Repeat exactly, and only, the lines of the entries below from the one with "List.sum_cons, ih, inner_getD]" through the one with "(fun d p =>", both ends included.

☆ ☆ ☆

-- pv_equiv track=rewrite | github.com/zgwuthu/MOSAIC | mutation_less_than_10_part2.py | find_best_alignment
-- ===== SOURCE A (Python) =====
-- from typing import Dict, List, Tuple, Set
--
-- def find_best_alignment(gene_seq: str, read_seq: str) -> Tuple[int, int]:
--     """Find best alignment position for gene sequence in read sequence"""
--     gene_len = len(gene_seq)
--     read_len = len(read_seq)
--
--     # If read is shorter than gene, cannot align
--     if read_len < gene_len:
--         return 0, 0
--
--     best_score = 0
--     best_start = 0
--
--     # Slide window to find best match position
--     for start in range(0, read_len - gene_len + 1):
--         end = start + gene_len
--         window = read_seq[start:end]
--
--         # Calculate match score
--         score = sum(1 for a, b in zip(gene_seq, window) if a == b)
--
--         if score > best_score:
--             best_score = score
--             best_start = start
--
--     return best_start, best_score
-- ===== SOURCE B (Python) =====
-- def _first_at_least(plist, x):
--     """Index of the first element of the ascending list plist that is >= x (hand-written bisect_left)."""
--     lo, hi = 0, len(plist)
--     while lo < hi:
--         mid = (lo + hi) // 2
--         if plist[mid] < x:
--             lo = mid + 1
--         else:
--             hi = mid
--     return lo
--
--
-- def find_best_alignment(gene_seq, read_seq):
--     """Index the gene's character positions once; one pass over the read in which every
--     matching (gene position, read position) pair with an in-range offset votes for that
--     offset; then take the first offset with the maximal count."""
--     gene_len = len(gene_seq)
--     read_len = len(read_seq)
--     if read_len < gene_len:
--         return 0, 0
--     max_start = read_len - gene_len
--     pos = {}
--     for i, c in enumerate(gene_seq):
--         pos[c] = pos.get(c, [])
--         pos[c].append(i)
--     counts = {}
--     for j, c in enumerate(read_seq):
--         plist = pos.get(c, [])
--         t = _first_at_least(plist, j - max_start)
--         while t < len(plist):
--             i = plist[t]
--             if i > j:
--                 break
--             start = j - i
--             counts[start] = counts.get(start, 0) + 1
--             t += 1
--     best_start = 0
--     best_score = 0
--     for start in range(0, max_start + 1):
--         score = counts.get(start, 0)
--         if score > best_score:
--             best_score = score
--             best_start = start
--     return best_start, best_score
-- ===== Notes on version B (the rewrite author's own statement) =====
-- stated objective: alternative
-- what changed: Instead of re-scoring every window by scanning all gene_len characters, B builds a per-character position index of the gene once and makes one pass over the read in which each matching (gene position, read position) character pair inside the offset window (located by a hand-written binary search) votes for its offset in a counter; the final scan picks the first offset with the maximal count. …
import Mathlib
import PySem

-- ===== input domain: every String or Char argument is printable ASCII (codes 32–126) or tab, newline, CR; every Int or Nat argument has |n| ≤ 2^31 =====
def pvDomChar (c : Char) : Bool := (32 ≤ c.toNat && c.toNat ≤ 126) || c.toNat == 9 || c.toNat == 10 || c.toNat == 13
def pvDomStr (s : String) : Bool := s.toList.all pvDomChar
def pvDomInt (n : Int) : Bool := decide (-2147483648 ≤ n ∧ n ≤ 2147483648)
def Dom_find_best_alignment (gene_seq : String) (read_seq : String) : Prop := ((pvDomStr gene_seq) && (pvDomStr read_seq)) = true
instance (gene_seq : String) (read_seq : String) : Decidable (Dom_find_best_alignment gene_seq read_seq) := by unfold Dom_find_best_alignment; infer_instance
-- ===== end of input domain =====

-- B replaces A's rescan of every window by a per-character position index of the gene and
-- one counting pass over the read (each in-window matching character pair, located via a
-- hand-written binary search, votes for its offset); objective: alternative algorithm,
-- work proportional to in-window matches instead of uniform window rescans (not measured faster).

-- ===== PORT A =====
def find_best_alignment (gene_seq : String) (read_seq : String) : Int × Int :=
  let g := gene_seq.toList
  let r := read_seq.toList
  let gene_len := g.length
  let read_len := r.length
  if read_len < gene_len then (0, 0)
  else
    (PySem.List.pyRange 0 ((read_len : Int) - (gene_len : Int) + 1) 1).foldl
      (fun bs start =>
        let window := PySem.List.slice r (some start) (some (start + (gene_len : Int)))
        let score : Int := ((g.zip window).map (fun p => if p.1 == p.2 then (1 : Int) else 0)).sum
        if score > bs.2 then (start, score) else bs)
      ((0 : Int), (0 : Int))

-- ===== PORT B =====
-- B-side helper: _first_at_least's while loop (lo, hi, mid are list indices, hence Nat;
-- Python's (lo + hi) // 2 on nonnegatives is Nat division; plist[mid] is exact as getD
-- because 0 ≤ lo ≤ mid < hi ≤ len(plist) inside the loop)
def pvFirstAtLeastLoop (plist : List Int) (x : Int) (lo hi : Nat) : Nat :=
  if h : lo < hi then
    let mid := (lo + hi) / 2
    if plist.getD mid 0 < x then pvFirstAtLeastLoop plist x (mid + 1) hi
    else pvFirstAtLeastLoop plist x lo mid
  else lo
termination_by hi - lo
decreasing_by all_goals omega

-- B-side helper: _first_at_least(plist, x)
def pvFirstAtLeast (plist : List Int) (x : Int) : Nat :=
  pvFirstAtLeastLoop plist x 0 plist.length

-- B-side helper: the inner while loop over plist starting at index t
-- (plist[t] is exact as getD because t < len(plist) is checked first)
def pvScan (plist : List Int) (j : Int) (d : PySem.Dict Int Int) (t : Nat) : PySem.Dict Int Int :=
  if h : t < plist.length then
    let i := plist.getD t 0
    if i > j then d
    else pvScan plist j (d.insert (j - i) (d.getD (j - i) 0 + 1)) (t + 1)
  else d
termination_by plist.length - t
decreasing_by omega

def find_best_alignment_alt (gene_seq : String) (read_seq : String) : Int × Int :=
  let g := gene_seq.toList
  let r := read_seq.toList
  let gene_len := g.length
  let read_len := r.length
  if read_len < gene_len then (0, 0)
  else
    let max_start : Int := (read_len : Int) - (gene_len : Int)
    let pos : PySem.Dict Char (List Int) :=
      (PySem.List.enumerate g).foldl
        (fun d ic => d.insert ic.2 (d.getD ic.2 [] ++ [ic.1])) PySem.Dict.empty
    let counts : PySem.Dict Int Int :=
      (PySem.List.enumerate r).foldl
        (fun d jc =>
          let plist := pos.getD jc.2 []
          pvScan plist jc.1 d (pvFirstAtLeast plist (jc.1 - max_start)))
        PySem.Dict.empty
    (PySem.List.pyRange 0 (max_start + 1) 1).foldl
      (fun bs start =>
        let score := counts.getD start 0
        if score > bs.2 then (start, score) else bs)
      ((0 : Int), (0 : Int))

-- ===== PRECONDITION & SPEC =====
def Spec_find_best_alignment (gene_seq : String) (read_seq : String) (out : Int × Int) : Prop := out = find_best_alignment_alt gene_seq read_seq
instance (gene_seq : String) (read_seq : String) (out : Int × Int) : Decidable (Spec_find_best_alignment gene_seq read_seq out) := by unfold Spec_find_best_alignment; infer_instance

-- ===== CLAIM (what is proved, stated in full; the proofs are below) =====
def Claim_equal_find_best_alignment : Prop := ∀ (gene_seq : String) (read_seq : String), Dom_find_best_alignment gene_seq read_seq → Spec_find_best_alignment gene_seq read_seq (find_best_alignment gene_seq read_seq)

-- ===== LEMMAS AND PROOFS =====

-- the inner loop of B's counting pass: folding the matching gene positions for one read
-- position j bumps the counter of key s by the number of occurrences of j - s in the list
lemma inner_getD (M j : Int) (l : List Int) (d : PySem.Dict Int Int) (s : Int) :
    (l.foldl (fun d i =>
        let start := j - i
        if 0 ≤ start ∧ start ≤ M then d.insert start (d.getD start 0 + 1) else d) d).getD s 0
      = d.getD s 0 + (if 0 ≤ s ∧ s ≤ M then (l.count (j - s) : Int) else 0) := by
  induction l generalizing d with
  | nil => simp
  | cons i l ih =>
    simp only [List.foldl_cons, List.count_cons, ih, beq_iff_eq]
    by_cases hc : 0 ≤ j - i ∧ j - i ≤ M
    · simp only [if_pos hc, PySem.Dict.getD_insert]
      by_cases hsi : s = j - i
      · subst hsi
        rw [if_pos rfl, if_pos hc, if_pos hc, if_pos (show i = j - (j - i) by omega)]
        push_cast
        ring
      · rw [if_neg hsi]
        have h3 : ¬ (i = j - s) := by omega
        simp [h3]
    · simp only [if_neg hc]
      by_cases hs : 0 ≤ s ∧ s ≤ M
      · have h3 : ¬ (i = j - s) := by omega
        simp [hs, h3]
      · simp [hs]

-- B's counting pass: pointwise value of the counter dict
lemma outer_getD (M : Int) (P : PySem.Dict Char (List Int)) (L : List (Int × Char))
    (d : PySem.Dict Int Int) (s : Int) :
    (L.foldl (fun d jc =>
        (P.getD jc.2 []).foldl
          (fun d i =>
            let start := jc.1 - i
            if 0 ≤ start ∧ start ≤ M then d.insert start (d.getD start 0 + 1) else d) d) d).getD s 0
      = d.getD s 0 + (if 0 ≤ s ∧ s ≤ M then
          ((L.map (fun jc => ((P.getD jc.2 []).count (jc.1 - s) : Int))).sum) else 0) := by
  induction L generalizing d with
  | nil => simp
  | cons jc L ih =>
    simp only [List.foldl_cons, List.map_cons, List.sum_cons, ih, inner_getD]
    by_cases hs : 0 ≤ s ∧ s ≤ M
    · simp [hs]; ring
    · simp [hs]

-- B's gene index: the positions stored for a character c are exactly the gene positions holding c
lemma pos_getD (g : List Char) (c : Char) :
    (((PySem.List.enumerate g).foldl
        (fun d ic => d.insert ic.2 (d.getD ic.2 [] ++ [ic.1])) PySem.Dict.empty).getD c [])
      = ((PySem.List.enumerate g).filter (fun ic => ic.2 == c)).map (fun ic => ic.1) := by
  have h : ((PySem.List.enumerate g).foldl
        (fun d ic => d.insert ic.2 (d.getD ic.2 [] ++ [ic.1])) PySem.Dict.empty)
      = (((PySem.List.enumerate g).map (fun ic => (ic.2, ic.1))).foldl
          (fun d p => d.modify p.1 [] (fun x => x ++ [p.2])) PySem.Dict.empty) := by
    rw [List.foldl_map]; rfl
  rw [h, PySem.Dict.getD_foldl_modify_append]
  simp [List.filter_map, Function.comp_def, List.map_map]

-- counting an offset in the stored position list is a character comparison
lemma pos_count (g : List Char) (c : Char) (x : Int) :
    ((((PySem.List.enumerate g).filter (fun ic => ic.2 == c)).map (fun ic => ic.1)).count x)
      = if 0 ≤ x ∧ x < (g.length : Int) ∧ PySem.List.pyGetD g x ' ' == c then 1 else 0 := by
  have hnd : ((((PySem.List.enumerate g).filter (fun ic => ic.2 == c)).map (fun ic => ic.1))).Nodup := by
    refine List.Pairwise.imp (fun h => ne_of_lt h)
      ((List.pairwise_map).2 ((PySem.List.pairwise_lt_enumerate g 0).filter _))
  rw [hnd.count]
  have hmem : x ∈ (((PySem.List.enumerate g).filter (fun ic => ic.2 == c)).map (fun ic => ic.1))
      ↔ (0 ≤ x ∧ x < (g.length : Int) ∧ PySem.List.pyGetD g x ' ' == c) := by
    constructor
    · rintro hx
      obtain ⟨ic, hic, rfl⟩ := List.mem_map.1 hx
      obtain ⟨hienum, hcc⟩ := List.mem_filter.1 hic
      obtain ⟨k, hk, rfl⟩ := (PySem.List.mem_enumerate_iff g 0 ic).1 hienum
      refine ⟨by simp, by simpa using hk, ?_⟩
      rw [show ((0 : Int) + (k : Int), g[k]).1 = ((k : Nat) : Int) by simp,
        PySem.List.pyGetD_eq_getElem g ' ' (by positivity) (by simpa using hk)]
      simpa using hcc
    · rintro ⟨hx0, hxl, hxc⟩
      refine List.mem_map.2 ⟨((x.toNat : Int), g[x.toNat]'(by omega)), List.mem_filter.2 ⟨?_, ?_⟩, by omega⟩
      · exact (PySem.List.mem_enumerate_iff g 0 _).2 ⟨x.toNat, by omega, by simp [Int.toNat_of_nonneg hx0]⟩
      · have hg : PySem.List.pyGetD g x ' ' = g[x.toNat]'(by omega) :=
          PySem.List.pyGetD_eq_getElem g ' ' hx0 (by omega)
        simpa [← hg] using hxc
  rw [if_congr hmem rfl rfl]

☆ ☆ ☆

## Answer to the problem
    simp only [List.foldl_cons, List.map_cons, List.sum_cons, ih, inner_getD]
    by_cases hs : 0 ≤ s ∧ s ≤ M
    · simp [hs]; ring
    · simp [hs]

-- B's gene index: the positions stored for a character c are exactly the gene positions holding c
lemma pos_getD (g : List Char) (c : Char) :
    (((PySem.List.enumerate g).foldl
        (fun d ic => d.insert ic.2 (d.getD ic.2 [] ++ [ic.1])) PySem.Dict.empty).getD c [])
      = ((PySem.List.enumerate g).filter (fun ic => ic.2 == c)).map (fun ic => ic.1) := by
  have h : ((PySem.List.enumerate g).foldl
        (fun d ic => d.insert ic.2 (d.getD ic.2 [] ++ [ic.1])) PySem.Dict.empty)
      = (((PySem.List.enumerate g).map (fun ic => (ic.2, ic.1))).foldl
          (fun d p => d.modify p.1 [] (fun x => x ++ [p.2])) PySem.Dict.empty) := by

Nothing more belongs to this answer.